Start of Excerpted data

-- pv_equiv track=rewrite | github.com/Ilonczai-Andras/Python-programming-projects | Engineering-calculator-thesis/Engineering calculator/GUI/ProgrammerCalculatorWindow.py | contain_arithmetic
-- ===== SOURCE A (Python) =====
-- def contain_arithmetic(string):
--     contains_arithmetic = False
--     arithmetic_exp = ["*", "/", "%", "-", "+"]
--
--     for op in arithmetic_exp:
--         if op in string:
--             contains_arithmetic = True
--             break
--
--     return contains_arithmetic
-- ===== SOURCE B (Python) =====
-- def contain_arithmetic(string):
--     ops = "*/%-+"
--     return any(c in ops for c in string)
-- ===== Notes on version B (the rewrite author's own statement) =====
-- stated objective: idiomatic
-- what changed: B makes one pass over the input's characters testing membership in an operator set (any(c in ops for c in string)), instead of A's loop over the five operators each doing a full substring scan of the input.
import Mathlib
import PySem

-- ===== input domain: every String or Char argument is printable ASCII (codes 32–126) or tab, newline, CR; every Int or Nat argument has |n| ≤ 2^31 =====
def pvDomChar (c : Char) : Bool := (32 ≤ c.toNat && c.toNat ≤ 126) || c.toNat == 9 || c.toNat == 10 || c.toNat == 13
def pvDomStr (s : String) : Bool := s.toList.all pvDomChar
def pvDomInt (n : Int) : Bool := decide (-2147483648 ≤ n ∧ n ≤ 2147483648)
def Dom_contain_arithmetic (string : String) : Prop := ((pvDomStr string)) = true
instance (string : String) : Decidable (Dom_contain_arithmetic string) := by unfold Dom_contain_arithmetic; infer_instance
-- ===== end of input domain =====

-- B iterates the input's characters once testing membership in the operator string,
-- instead of A's loop over the five operators each scanning the whole input (objective: idiomatic).

-- ===== PORT A =====
-- the for-op loop with break: first operator found in the string sets the flag and stops
def containArithLoop (ops : List String) (s : String) : Bool :=
  match ops with
  | [] => false
  | op :: rest => if PySem.Str.isIn op s then true else containArithLoop rest s

def contain_arithmetic (string : String) : Bool :=
  containArithLoop ["*", "/", "%", "-", "+"] string

-- ===== PORT B =====
def contain_arithmetic_alt (string : String) : Bool :=
  string.toList.any (fun c => "*/%-+".toList.contains c)

-- ===== PRECONDITION & SPEC =====
def Spec_contain_arithmetic (string : String) (out : Bool) : Prop := out = contain_arithmetic_alt string
instance (string : String) (out : Bool) : Decidable (Spec_contain_arithmetic string out) := by unfold Spec_contain_arithmetic; infer_instance

-- ===== CLAIM (what is proved, stated in full; the proofs are below) =====
def Claim_equal_contain_arithmetic : Prop := ∀ (string : String), Dom_contain_arithmetic string → Spec_contain_arithmetic string (contain_arithmetic string)

-- ===== LEMMAS AND PROOFS =====

-- a single-character substring test is just character membership
theorem isIn_single (c : Char) (s : String) :
    PySem.Str.isIn (String.ofList [c]) s = s.toList.contains c := by
  rcases h : PySem.Str.isIn (String.ofList [c]) s with _ | _
  · have := (PySem.Str.isIn_iff_infix (String.ofList [c]) s)
    simp only [h] at this
    simpa [List.singleton_infix_iff, eq_comm] using fun hm => this.symm.mp (by simpa [List.singleton_infix_iff] using hm)
  · have := (PySem.Str.isIn_iff_infix (String.ofList [c]) s).mp h
    simp only [String.toList_ofList, List.singleton_infix_iff] at this
    simp [this]

theorem contain_arithmetic_eq (s : String) :
    contain_arithmetic s = contain_arithmetic_alt s := by
  have h : ∀ op : Char, PySem.Str.isIn (String.ofList [op]) s = s.toList.contains op :=
    fun op => isIn_single op s
  simp only [contain_arithmetic, contain_arithmetic_alt, containArithLoop,
    show ("*" : String) = String.ofList ['*'] from rfl,
    show ("/" : String) = String.ofList ['/'] from rfl,
    show ("%" : String) = String.ofList ['%'] from rfl,
    show ("-" : String) = String.ofList ['-'] from rfl,
    show ("+" : String) = String.ofList ['+'] from rfl, h]
  simp only [List.contains_eq_mem, decide_eq_true_iff]
  by_cases h1 : '*' ∈ s.toList <;> by_cases h2 : '/' ∈ s.toList <;>
    by_cases h3 : '%' ∈ s.toList <;> by_cases h4 : '-' ∈ s.toList <;>
    by_cases h5 : '+' ∈ s.toList <;>
    simp [h1, h2, h3, h4, h5] <;>
    first
      | exact ⟨_, h1, by simp⟩
      | exact ⟨_, h2, by simp⟩
      | exact ⟨_, h3, by simp⟩
      | exact ⟨_, h4, by simp⟩
      | exact ⟨_, h5, by simp⟩
      | (intro x hx; refine ⟨?_, ?_, ?_, ?_, ?_⟩ <;> rintro rfl <;> simp_all)

-- ===== VERDICT (by name: the statement is the Claim_ definition above) =====
theorem contain_arithmetic_spec : Claim_equal_contain_arithmetic := by
  intro s _
  show contain_arithmetic s = contain_arithmetic_alt s
  exact contain_arithmetic_eq s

End of Excerpted data

How to complete this task
For each line in the data that holds the word "statement", copy the line.

The completed task
-- ===== Notes on version B (the rewrite author's own statement) =====
-- ===== VERDICT (by name: the statement is the Claim_ definition above) =====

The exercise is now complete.